4 out of 4 hunks FAILED -- saving rejects to file libc/src/math/generic/log10.cpp.rej
patching file libc/src/math/generic/log_range_reduction.h
patching file libc/src/math/log.h
patching file libc/test/src/math/CMakeLists.txt
patching file libc/test/src/math/log_test.cpp
This revision now requires changes to proceed.May 23 2023, 6:29 AM
lntue updated this revision to Diff 524702.May 23 2023, 7:20 AM

Sync to HEAD.

zimmermann6 accepted this revision.May 23 2023, 7:30 AM

it works now, thanks.

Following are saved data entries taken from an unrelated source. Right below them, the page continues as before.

-- pv_equiv track=rewrite | github.com/Hasan132002/Vatlley | fix_broken_sections.py | fix_all_colors
-- ===== SOURCE A (Python) =====
-- def fix_all_colors(content, primary, secondary):
--     """Replace all old industry colors with new ones"""
--     old_colors = [
--         '#2980B9', '#2980B9',  # Healthcare
--         '#4A90E2', '#2E5F8D',  # Corporations
--         '#2980B9', '#2980B9', '#2980B9',  # Financial Services
--         '#2980B9', '#8E44AD',  # Government
--         '#3498DB', '#2980B9',  # Insurance
--         '#2C3E50', '#34495E',  # Law Enforcement
--         '#2980B9',  # Collections
--     ]
--
--     # Replace in gradients
--     for old in old_colors:
--         if old.upper() == primary.upper() or old.upper() == secondary.upper():
--             continue
--         # Replace primary colors
--         content = content.replace(f'linear-gradient(135deg, {old}', f'linear-gradient(135deg, {primary}')
--         # Replace in icon colors
--         content = content.replace(f'color: {old}', f'color: {primary}')
--         content = content.replace(f'background: {old}', f'background: {primary}')
--         # Replace in borders
--         content = content.replace(f'border-left: 4px solid {old}', f'border-left: 4px solid {primary}')
--         content = content.replace(f'border-top: 4px solid {old}', f'border-top: 4px solid {primary}')
--         content = content.replace(f'border-left: 5px solid {old}', f'border-left: 5px solid {primary}')
--
--     return content
-- ===== SOURCE B (Python) =====
-- # One left-to-right scan over the content with a precomputed replacement table,
-- # instead of A's 14 x 6 sequential full-content .replace passes.
--
-- PREFIXES = ['linear-gradient(135deg, ', 'color: ', 'background: ',
--             'border-left: 4px solid ', 'border-top: 4px solid ', 'border-left: 5px solid ']
-- COLORS = ['#2980B9', '#4A90E2', '#2E5F8D', '#8E44AD', '#3498DB', '#2C3E50', '#34495E']
--
--
-- def fix_all_colors(content, primary, secondary):
--     """Replace all old industry colors with new ones"""
--     table = []
--     for color in COLORS:
--         if color.upper() == primary.upper() or color.upper() == secondary.upper():
--             continue
--         for pre in PREFIXES:
--             table.append((pre + color, pre + primary))
--     out = []
--     i = 0
--     n = len(content)
--     while i < n:
--         hit = None
--         if content[i] in 'lcb':  # every pattern starts with one of these
--             for pat, rep in table:
--                 if content.startswith(pat, i):
--                     hit = (pat, rep)
--                     break
--         if hit is None:
--             out.append(content[i])
--             i += 1
--         else:
--             out.append(hit[1])
--             i += len(hit[0])
--     return ''.join(out)
-- ===== Notes on version B (the rewrite author's own statement) =====
-- stated objective: alternative
-- what changed: B precomputes the active pattern->replacement table once and performs a single left-to-right scan of the content, emitting a replacement wherever one of the (mutually non-overlapping) patterns matches, instead of A's 14x6 sequential full-content str.replace passes.
-- outside the precondition, e.g. on fix_all_colors('color: #2980B9#2980B9', '', '#ABCDEF'): A returns 'color: ', B returns 'color: #2980B9'
import Mathlib
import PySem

I get for the reciprocal throughput on a AMD EPYC 7282:

GNU libc version: 2.36
GNU libc release: stable
[####################] 100 %
Ntrial = 20 ; Min = 21.404 + 0.252 clc/call; Median-Min = 0.295 clc/call; Max = 23.841 clc/call;
[####################] 100 %
Ntrial = 20 ; Min = 13.188 + 0.181 clc/call; Median-Min = 0.036 clc/call; Max = 13.582 clc/call;
[####################] 100 %
Ntrial = 20 ; Min = 22.978 + 0.294 clc/call; Median-Min = 0.304 clc/call; Max = 23.516 clc/call;

and for the latency:

GNU libc version: 2.36
GNU libc release: stable
[####################] 100 %
Ntrial = 20 ; Min = 57.524 + 0.353 clc/call; Median-Min = 0.298 clc/call; Max = 58.199 clc/call;
[####################] 100 %
Ntrial = 20 ; Min = 49.889 + 0.110 clc/call; Median-Min = 0.058 clc/call; Max = 50.229 clc/call;
[####################] 100 %
Ntrial = 20 ; Min = 51.938 + 0.328 clc/call; Median-Min = 0.307 clc/call; Max = 52.466 clc/call;
This revision is now accepted and ready to land.May 23 2023, 7:30 AM
This revision was landed with ongoing or failed builds.May 23 2023, 7:35 AM
This revision was automatically updated to reflect the committed changes.

hey @lntue,

libc/src/math/generic/log_range_reduction.h
62

Can you replace __int128_t with MType? It would fix rv32 compilation.